GOLDBERG: But, yes - no, look, I'm not a huge fan of the Ryancare thing. At the same time, I think that, you know, Republicans and conservatives have been saying for years, if Obamacare passes, it'll be almost impossible to get rid of, and it'll change American life; if Barack Obama was re-elected in 2012, it'll be even harder to get Obamacare repealed and all this. They were right. We were right when we said that. And so this idea that you can do everything you want on the first go-around just strikes me as incredibly naive.
You know, this is going to take - fundamental health care reform of a conservative variety is going to have to be done in stages no matter what. And it seems to me that this is the first step on that journey. And I think that a lot of the conservative ideologues would rather have - and I consider myself a conservative ideologue - but a lot of them would rather have the issue than the fix.
INSKEEP: Crazy question in a few seconds - Republicans would need Democratic votes anyway to complete the overhaul of Obamacare, the replacement of it. Should they just negotiate with Democrats and come up with something a little more modest, a little more modest change?
GOLDBERG: Well, I do think, you know, everyone's focusing on the recalcitrance and dysfunction of the Republicans.
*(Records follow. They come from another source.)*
-- pv_equiv track=rewrite | github.com/endomorphosis/ipfs_datasets_py | ipfs_datasets_py/processors/legal_data/claim_intake.py | _has_fact_type
-- ===== SOURCE A (Python) =====
-- from typing import Any, Dict, List
--
-- def _has_fact_type(canonical_facts: List[Dict[str, Any]], fact_types: List[str]) -> bool:
--     normalized_fact_types = {str(item or "").strip().lower() for item in fact_types if item}
--     if not normalized_fact_types:
--         return False
--     for fact in canonical_facts:
--         if not isinstance(fact, dict):
--             continue
--         if str(fact.get("fact_type") or "").strip().lower() in normalized_fact_types:
--             return True
--     return False
-- ===== SOURCE B (Python) =====
-- def _has_fact_type(canonical_facts, fact_types):
--     # Sort both normalized key lists and detect a common element with a
--     # two-pointer merge walk (no hash set, no membership loop).
--     wanted = sorted(str(item or "").strip().lower() for item in fact_types if item)
--     keys = sorted(str(fact.get("fact_type") or "").strip().lower()
--                   for fact in canonical_facts if isinstance(fact, dict))
--     i = j = 0
--     while i < len(wanted) and j < len(keys):
--         if wanted[i] == keys[j]:
--             return True
--         if wanted[i] < keys[j]:
--             i += 1
--         else:
--             j += 1
--     return False
-- ===== Notes on version B (the rewrite author's own statement) =====
-- stated objective: alternative
-- what changed: Replaced A's build-a-hash-set-then-scan-with-membership strategy by sorting both normalized key lists and detecting a common element with a two-pointer merge walk over the two sorted lists.
import Mathlib
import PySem

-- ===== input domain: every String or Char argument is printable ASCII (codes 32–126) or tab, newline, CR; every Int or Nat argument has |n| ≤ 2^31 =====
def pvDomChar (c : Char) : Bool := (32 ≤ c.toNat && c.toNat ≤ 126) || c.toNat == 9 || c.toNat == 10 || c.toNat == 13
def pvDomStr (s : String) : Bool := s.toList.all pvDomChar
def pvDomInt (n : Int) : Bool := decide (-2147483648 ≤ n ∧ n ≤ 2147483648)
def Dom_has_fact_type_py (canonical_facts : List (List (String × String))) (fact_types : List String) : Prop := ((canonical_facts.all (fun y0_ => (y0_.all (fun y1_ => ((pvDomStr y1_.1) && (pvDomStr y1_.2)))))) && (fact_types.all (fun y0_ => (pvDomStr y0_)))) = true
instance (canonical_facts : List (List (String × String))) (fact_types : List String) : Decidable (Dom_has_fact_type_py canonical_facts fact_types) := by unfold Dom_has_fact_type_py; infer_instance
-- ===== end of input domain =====

-- B replaces A's hash-set-membership scan by sorting both normalized key lists and running a
-- two-pointer merge walk to detect a common element (alternative algorithm, no set).

-- str(x).strip().lower() on a string x (shared normalization expression of both Pythons)
def pvNorm (s : String) : String := PySem.Str.lower (PySem.Str.strip s)
-- str(fact.get("fact_type") or "").strip().lower()  (assoc-list dict: first-match lookup)
def pvFactKey (fact : List (String × String)) : String :=
  pvNorm ((fact.lookup "fact_type").getD "")

-- ===== PORT A =====
-- {str(item or "").strip().lower() for item in fact_types if item}
def pvNormTypes (fact_types : List String) : PySem.Set String :=
  PySem.Set.ofList ((fact_types.filter (fun item => item != "")).map pvNorm)

-- for fact in canonical_facts: if key in normalized: return True   (isinstance always holds under the type)
def pvALoop (normalized : PySem.Set String) : List (List (String × String)) → Bool
  | [] => false
  | fact :: rest =>
      if PySem.Set.contains normalized (pvFactKey fact) then true
      else pvALoop normalized rest

def has_fact_type_py (canonical_facts : List (List (String × String))) (fact_types : List String) : Bool :=
  let normalized := pvNormTypes fact_types
  if normalized = [] then false
  else pvALoop normalized canonical_facts

-- ===== PORT B =====
-- two-pointer merge walk of Source B over the two sorted lists
def pvWalk : List String → List String → Bool
  | [], _ => false
  | _ :: _, [] => false
  | a :: as, b :: bs =>
      if a == b then true
      else if a < b then pvWalk as (b :: bs)
      else pvWalk (a :: as) bs
termination_by xs ys => xs.length + ys.length
decreasing_by all_goals simp

def has_fact_type_py_alt (canonical_facts : List (List (String × String))) (fact_types : List String) : Bool :=
  let wanted := PySem.List.sorted ((fact_types.filter (fun item => item != "")).map pvNorm) (fun x => x) false
  let keys := PySem.List.sorted (canonical_facts.map pvFactKey) (fun x => x) false
  pvWalk wanted keys

-- ===== PRECONDITION & SPEC =====
def Spec_has_fact_type_py (canonical_facts : List (List (String × String))) (fact_types : List String) (out : Bool) : Prop := out = has_fact_type_py_alt canonical_facts fact_types
instance (canonical_facts : List (List (String × String))) (fact_types : List String) (out : Bool) : Decidable (Spec_has_fact_type_py canonical_facts fact_types out) := by unfold Spec_has_fact_type_py; infer_instance

-- ===== CLAIM =====
def Claim_equal_has_fact_type_py : Prop := ∀ (canonical_facts : List (List (String × String))) (fact_types : List String), Dom_has_fact_type_py canonical_facts fact_types → Spec_has_fact_type_py canonical_facts fact_types (has_fact_type_py canonical_facts fact_types)

-- ===== LEMMAS AND PROOFS =====

-- Both sides decide the same proposition: ∃ truthy t ∈ fact_types, ∃ f ∈ canonical_facts, key f = norm t.

theorem pvWalk_iff (xs ys : List String) :
    xs.Pairwise (· ≤ ·) → ys.Pairwise (· ≤ ·) →
    (pvWalk xs ys = true ↔ ∃ x ∈ xs, x ∈ ys) := by
  induction xs, ys using pvWalk.induct with
  | case1 ys => intro _ _; simp [pvWalk]
  | case2 a as => intro _ _; simp [pvWalk]
  | case3 a as b bs he =>
      intro _ _
      rw [pvWalk, if_pos he]
      have he' := beq_iff_eq.mp he
      simp only [true_iff]
      exact ⟨a, List.mem_cons_self .., he' ▸ List.mem_cons_self ..⟩
  | case4 a as b bs he hlt ih =>
      intro hx hy
      rw [pvWalk, if_neg he, if_pos hlt, ih (List.Pairwise.of_cons hx) hy]
      constructor
      · rintro ⟨x, hxs, hys⟩; exact ⟨x, List.mem_cons_of_mem _ hxs, hys⟩
      · rintro ⟨x, hxs, hys⟩
        rcases List.mem_cons.mp hxs with rfl | hxs'
        · -- x = a lies in b :: bs, but every element there is ≥ b > a
          rcases List.mem_cons.mp hys with heq | hys'
          · exact absurd (beq_iff_eq.mpr heq) he
          · exact absurd (lt_of_lt_of_le hlt (List.rel_of_pairwise_cons hy hys')) (lt_irrefl _)
        · exact ⟨x, hxs', hys⟩
  | case5 a as b bs he hlt ih =>
      intro hx hy
      rw [pvWalk, if_neg he, if_neg hlt, ih hx (List.Pairwise.of_cons hy)]
      have hba : b < a := lt_of_le_of_ne (not_lt.mp hlt) (fun h => he (beq_iff_eq.mpr h.symm))
      constructor
      · rintro ⟨x, hxs, hys⟩; exact ⟨x, hxs, List.mem_cons_of_mem _ hys⟩
      · rintro ⟨x, hxs, hys⟩
        rcases List.mem_cons.mp hys with rfl | hys'
        · rcases List.mem_cons.mp hxs with rfl | hxs'
          · exact absurd (beq_iff_eq.mpr rfl) he
          · exact absurd (List.rel_of_pairwise_cons hx hxs') (not_le.mpr hba)
        · exact ⟨x, hxs, hys'⟩

theorem pvALoop_iff (n : PySem.Set String) (cf : List (List (String × String))) :
    pvALoop n cf = true ↔ ∃ f ∈ cf, pvFactKey f ∈ n := by
  induction cf with
  | nil => simp [pvALoop]
  | cons f rest ih =>
      simp only [pvALoop]
      by_cases h : PySem.Set.contains n (pvFactKey f) = true
      · simp only [h, if_true, true_iff]
        exact ⟨f, List.mem_cons_self .., (PySem.Set.contains_iff ..).mp h⟩
      · rw [if_neg h]
        simp only [ih, List.mem_cons]
        constructor
        · rintro ⟨g, hg, hk⟩; exact ⟨g, Or.inr hg, hk⟩
        · rintro ⟨g, (rfl | hg), hk⟩
          · exact absurd ((PySem.Set.contains_iff ..).mpr hk) h
          · exact ⟨g, hg, hk⟩

theorem hasA_iff (cf : List (List (String × String))) (ft : List String) :
    has_fact_type_py cf ft = true ↔ ∃ t ∈ ft, t ≠ "" ∧ ∃ f ∈ cf, pvFactKey f = pvNorm t := by
  unfold has_fact_type_py
  by_cases h : pvNormTypes ft = []
  · rw [if_pos h]
    simp only [Bool.false_eq_true, false_iff]
    rintro ⟨t, ht, hne, _⟩
    have : pvNorm t ∈ pvNormTypes ft := by
      unfold pvNormTypes
      rw [PySem.Set.mem_ofList]
      exact List.mem_map_of_mem (List.mem_filter.mpr ⟨ht, by simpa using hne⟩)
    simp [h] at this
  · rw [if_neg h, pvALoop_iff]
    unfold pvNormTypes
    simp only [PySem.Set.mem_ofList, List.mem_map, List.mem_filter]
    constructor
    · rintro ⟨f, hf, t, ⟨ht, hne⟩, hk⟩
      exact ⟨t, ht, by simpa using hne, f, hf, hk.symm⟩
    · rintro ⟨t, ht, hne, f, hf, hk⟩
      exact ⟨f, hf, t, ⟨ht, by simpa using hne⟩, hk.symm⟩

-- ===== VERDICT =====
theorem has_fact_type_py_spec : Claim_equal_has_fact_type_py := by
  intro cf ft _
  show has_fact_type_py cf ft = has_fact_type_py_alt cf ft
  rw [Bool.eq_iff_iff, hasA_iff]
  unfold has_fact_type_py_alt
  rw [pvWalk_iff _ _ (PySem.List.sorted_pairwise ..) (PySem.List.sorted_pairwise ..)]
  simp only [PySem.List.mem_sorted, List.mem_map, List.mem_filter]
  constructor
  · rintro ⟨t, ht, hne, f, hf, hk⟩
    exact ⟨pvNorm t, ⟨t, ⟨ht, by simpa using hne⟩, rfl⟩, f, hf, hk⟩
  · rintro ⟨x, ⟨t, ⟨ht, hne⟩, rfl⟩, f, hf, hk⟩
    exact ⟨t, ht, by simpa using hne, f, hf, hk⟩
But the Democratic approach to all of this has been, you know, this is a third rail. You will not touch this. This is the holy of holies. We will not do anything that counts as repealing or even looks like repealing Obamacare. And that has narrowed the margin of what Republicans can work with 'cause they have to pass everything with their own votes in their own caucus. The dysfunction is bipartisan.
INSKEEP: OK. Jonah, thanks very much. A pleasure as always.
GOLDBERG: Great to be here. Thank you.
INSKEEP: Jonah Goldberg, senior editor with the National Review and a columnist for The LA Times.